Lectures and exercises

The course lasts 6 weeks, starting 21.1.2014 and ending 26.2.2014.

Weekly schedule:

• Tue 12-14: lecture in room C128
• Tue 14-16: exercises in room C128
• Wed 12-14: lecture in room CK111
• Wed 14-16: exercises in room C128

The exercise sessions are instructed by Brittany Rose.

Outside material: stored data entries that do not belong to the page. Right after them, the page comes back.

def smallest_gap_alt (input : String) : String :=
  let cs := input.toList
  let st := (PySem.List.pyRange (PySem.Str.len input - 1) (-1) (-1)).foldl (altStep cs)
      (PySem.Dict.empty, none)
  match st.2 with
  | none => ""
  | some b => String.ofList (PySem.List.slice cs (some (b.1 + 1)) (some b.2))

-- ===== PRECONDITION & SPEC =====
def Spec_smallest_gap (input : String) (out : String) : Prop := out = smallest_gap_alt input
instance (input : String) (out : String) : Decidable (Spec_smallest_gap input out) := by unfold Spec_smallest_gap; infer_instance

-- ===== CLAIM (what is proved, stated in full; the proofs are below) =====
def Claim_equal_smallest_gap : Prop := ∀ (input : String), Dom_smallest_gap input → Spec_smallest_gap input (smallest_gap input)

-- ===== LEMMAS AND PROOFS =====

/-- The gap between a candidate pair of positions `(p.1, p.2)`. -/
def gapN (cs : List Char) (p : Nat × Nat) : List Char :=
  List.take (p.2 - (p.1 + 1)) (List.drop (p.1 + 1) cs)

/-- Index (relative) of the first occurrence of `c`. -/
def nxtIdx? (c : Char) : List Char → Option Nat
  | [] => none
  | a :: t => if a = c then some 0 else (nxtIdx? c t).map (· + 1)

/-- The dict of next occurrences that B's loop has built after processing `cs.drop i`. -/
def nmOf : List Char → Nat → PySem.Dict Char Int
  | [], _ => PySem.Dict.empty
  | c :: t, i => (nmOf t (i + 1)).insert c (i : Int)
-- pv_equiv track=rewrite | github.com/LeaderMaharshi/Competitive-coding-with-python | Strings/high_frequencey_char_in_string.py | highest_frequency
-- ===== SOURCE A (Python) =====
-- def highest_frequency(string):
--     char_string = {}
--     for char in string:
--         if char in char_string:
--             char_string[char] += 1
--         else:
--             char_string[char] = 1
--     max_count = max(char_string.values())
--     return [char for char, count in char_string.items() if count == max_count]
-- ===== SOURCE B (Python) =====
-- def highest_frequency(string):
--     counts = {}
--     for char in string:
--         counts[char] = counts.get(char, 0) + 1
--     buckets = {}
--     for char, count in counts.items():
--         buckets.setdefault(count, []).append(char)
--     return buckets[max(buckets)]
-- ===== Notes on version B (the rewrite author's own statement) =====
-- stated objective: alternative
-- what changed: B groups characters into a dict of frequency-count buckets and returns the bucket of the maximal count, instead of A's filter of the count dict's items against max(values); both still raise ValueError on the empty string.
import Mathlib
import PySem

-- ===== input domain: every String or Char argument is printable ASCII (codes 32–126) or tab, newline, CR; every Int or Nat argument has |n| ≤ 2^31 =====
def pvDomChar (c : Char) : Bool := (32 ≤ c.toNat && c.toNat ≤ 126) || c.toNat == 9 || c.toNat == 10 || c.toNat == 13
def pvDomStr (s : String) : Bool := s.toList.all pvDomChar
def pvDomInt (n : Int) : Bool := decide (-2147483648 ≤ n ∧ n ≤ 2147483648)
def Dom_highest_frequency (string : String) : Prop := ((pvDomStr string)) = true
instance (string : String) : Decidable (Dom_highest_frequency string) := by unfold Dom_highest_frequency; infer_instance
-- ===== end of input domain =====

-- B replaces A's filter-by-max pass over the count dict with a frequency→characters bucket dict
-- and returns the bucket of the maximal frequency (objective: alternative decomposition, same cost).

-- ===== PORT A =====
-- literal port of A: count chars with an if-contains/else dict loop, take max of values, filter items
def highest_frequency (string : String) : List String :=
  let char_string : PySem.Dict Char Int :=
    string.toList.foldl
      (fun d c => if d.contains c then d.modify c 0 (· + 1) else d.insert c 1)
      PySem.Dict.empty
  match PySem.List.max? char_string.values (fun x => x) with
  | none => []  -- unreachable under Pre_: Python raises ValueError on the empty string
  | some max_count =>
      (char_string.items.filter (fun p => p.2 == max_count)).map (fun p => String.ofList [p.1])

-- ===== PORT B =====
-- literal port of Source B: counts via get-or-0 insert, buckets via setdefault-append, look up max key
def highest_frequency_alt (string : String) : List String :=
  let counts : PySem.Dict Char Int :=
    string.toList.foldl (fun d c => d.insert c (d.getD c 0 + 1)) PySem.Dict.empty
  let buckets : PySem.Dict Int (List String) :=
    counts.items.foldl
      (fun b p => b.modify p.2 [] (· ++ [String.ofList [p.1]]))
      PySem.Dict.empty
  match PySem.List.max? buckets.keys (fun x => x) with
  | none => []  -- unreachable under Pre_: Python raises ValueError on the empty string
  | some m => buckets.getD m []

-- ===== PRECONDITION & SPEC =====
-- Pre_ excludes only the empty string, on which both Pythons raise ValueError (max() of an empty sequence).
def Pre_highest_frequency (string : String) : Prop := string ≠ ""
instance (string : String) : Decidable (Pre_highest_frequency string) := by unfold Pre_highest_frequency; infer_instance
def pvWitness_highest_frequency : String := "aab"
def Spec_highest_frequency (string : String) (out : List String) : Prop := out = highest_frequency_alt string
instance (string : String) (out : List String) : Decidable (Spec_highest_frequency string out) := by unfold Spec_highest_frequency; infer_instance

-- ===== CLAIM (what is proved, stated in full; the proofs are below) =====
def Claim_equal_highest_frequency : Prop := ∀ (string : String), Dom_highest_frequency string → Pre_highest_frequency string → Spec_highest_frequency string (highest_frequency string)

-- ===== LEMMAS AND PROOFS =====

-- A's if-contains/else counting step is exactly the Counter step (on an absent key,
-- modify with default 0 inserts 0+1 = 1)
lemma hf_step_eq (d : PySem.Dict Char Int) (c : Char) :
    (if d.contains c then d.modify c 0 (· + 1) else d.insert c 1) = d.modify c 0 (· + 1) := by
  by_cases h : d.contains c
  · simp [h]
  · simp only [Bool.not_eq_true] at h
    simp [h, PySem.Dict.modify, PySem.Dict.getD_of_not_contains _ _ h]

-- hence A's whole counting loop builds `PySem.Dict.counter`
lemma hf_foldA_eq_counter (cs : List Char) :
    cs.foldl (fun d c => if d.contains c then d.modify c 0 (· + 1) else d.insert c 1)
      PySem.Dict.empty = PySem.Dict.counter cs := by
  rw [PySem.Dict.counter_eq_foldl]
  congr 1
  funext d c
  exact hf_step_eq d c

-- max? with the identity key depends only on membership
lemma hf_max?_id_congr (l l' : List Int) (h : ∀ x, x ∈ l ↔ x ∈ l') :
    PySem.List.max? l (fun x => x) = PySem.List.max? l' (fun x => x) := by
  rcases hl : PySem.List.max? l (fun x => x) with _ | m
  · rw [PySem.List.max?_eq_none_iff] at hl
    subst hl
    rcases hl' : PySem.List.max? l' (fun x => x) with _ | m'
    · rfl
    · have := PySem.List.max?_mem hl'
      rw [← h] at this; simp at this
  · rcases hl' : PySem.List.max? l' (fun x => x) with _ | m'
    · rw [PySem.List.max?_eq_none_iff] at hl'
      subst hl'
      have := PySem.List.max?_mem hl
      rw [h] at this; simp at this
    · have hm := PySem.List.max?_mem hl
      have hm' := PySem.List.max?_mem hl'
      have h1 := PySem.List.max?_isMax hl m' ((h m').mpr hm')
      have h2 := PySem.List.max?_isMax hl' m ((h m).mp hm)
      simp at h1 h2 ⊢
      omega

-- B's bucket loop, seen as a fold over the (count, char-string) pairs
lemma hf_buckets_as_map (l : List (Char × Int)) :
    l.foldl (fun (b : PySem.Dict Int (List String)) p => b.modify p.2 [] (· ++ [String.ofList [p.1]]))
        PySem.Dict.empty
      = (l.map (fun p => (p.2, String.ofList [p.1]))).foldl
          (fun d p => d.modify p.1 [] (· ++ [p.2])) PySem.Dict.empty := by
  rw [List.foldl_map]

-- the bucket dict's keys are exactly the distinct counts
lemma hf_buckets_keys (l : List (Int × String)) :
    ((l.foldl (fun d p => d.modify p.1 [] (· ++ [p.2])) PySem.Dict.empty).keys)
      = PySem.Set.ofList (l.map (·.1)) := by
  rw [show (fun (d : PySem.Dict Int (List String)) (p : Int × String) => d.modify p.1 [] (· ++ [p.2]))
        = (fun d p => d.modify ((·.1 : Int × String → Int) p) []
            ((fun (_ : PySem.Dict Int (List String)) (p : Int × String) => (· ++ [p.2])) d p)) from rfl]
  rw [PySem.Dict.keys_foldl_modify_key]
  simp [PySem.Dict.keys_empty]
  rfl

-- a bucket holds, in order, the second components of the pairs keyed by it
lemma hf_buckets_getD (l : List (Int × String)) (m : Int) :
    (l.foldl (fun d p => d.modify p.1 [] (· ++ [p.2])) PySem.Dict.empty).getD m []
      = (l.filter (fun p => p.1 == m)).map (·.2) := by
  rw [PySem.Dict.getD_foldl_modify_append]
  simp [PySem.Dict.getD_empty]

-- ===== VERDICT (by name: the statement is the Claim_ definition above) =====
theorem highest_frequency_spec : Claim_equal_highest_frequency := by
  intro string _ _
  unfold Spec_highest_frequency highest_frequency highest_frequency_alt
  simp only []
  rw [hf_foldA_eq_counter, PySem.Dict.foldl_insert_getD_add_one_eq_counter]
  set cnt := PySem.Dict.counter string.toList with hcnt
  rw [hf_buckets_as_map]
  set l' := cnt.items.map (fun p => (p.2, String.ofList [p.1])) with hl'
  have hkeys : ((l'.foldl (fun d p => d.modify p.1 [] (· ++ [p.2])) PySem.Dict.empty).keys)
      = PySem.Set.ofList (l'.map (·.1)) := hf_buckets_keys l'
  have hmem : ∀ x : Int, x ∈ cnt.values ↔ x ∈ PySem.Set.ofList (l'.map (·.1)) := by
    intro x
    rw [PySem.Set.mem_ofList]
    simp [hl', PySem.Dict.values, List.map_map, Function.comp]
  have hmax : PySem.List.max? cnt.values (fun x => x)
      = PySem.List.max? ((l'.foldl (fun d p => d.modify p.1 [] (· ++ [p.2])) PySem.Dict.empty).keys) (fun x => x) := by
    rw [hkeys]
    exact hf_max?_id_congr _ _ hmem
  rw [← hmax]
  rcases hm : PySem.List.max? cnt.values (fun x => x) with _ | m
  · rfl
  · simp only []
    rw [hf_buckets_getD l' m, hl', List.filter_map]
    simp [Function.comp_def]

There are no deadlines for the exercises since no credits are given for them. Doing the exercises is for learning the topics. However, you may return your answers (on paper or in e-mail) if you wish to have comments on them.

Exercise problems

• Exercise set 1
• Exercise set 2
• Exercise set 3
• Exercise set 4
• Exercise set 5
• Exercise set 6
• Exercise set 7
• Exercise set 8
• Exercise set 9
• Exercise set 10
• Exercise set 11
• Auxiliary MATLAB functions can be found here.
• A Very Quick Guide to MATLAB is here.

Lecture topics

• Lecture 1 (21.1.)
• Lecture 2 (22.1.) (More combinatorics: binomial coefficient, sampling); non-equiprobable finite probability space
• Lecture 3 (28.1.): Product rule; conditional probability; Bernoulli trial (= repeated independent experiments with same probability of success each time)
• Lecture 4 (29.1.): More about conditional probability; law of total probability; Bayes's rule (inverting the conditional probability)
• Lecture 5 (4.2.): Random variable; discrete distribution; binomial and geometric distribution; expected value and median
• Lecture 6 (5.2.): Discrete distributions and expected value continued
• Lecture 7 (11.2.): Continuous distributions; uniform distribution; density function; empirical histogram
• Lecture 8 (12.2.): Continuous distributions continued. Pdf, cdf, expected value. Expected gain from a bet, linked to subjective probability.
• Lecture 9 (18.2.): Exponential distribution. Distribution of a sum. Multinomial coefficient and multinomial distribution.
• Lecture 10 (19.2.): Expected value of a function g(X). Variance and standard deviation.
• Lecture 11 (DRAFT) (25.2.): Markov's and Chebyshev's inequalities, and law of large numbers (G&S: Chapter 8).
• Lecture 12 (26.2.): Normal distribution and the central limit theorem. Distribution of a maximum (of any distribution).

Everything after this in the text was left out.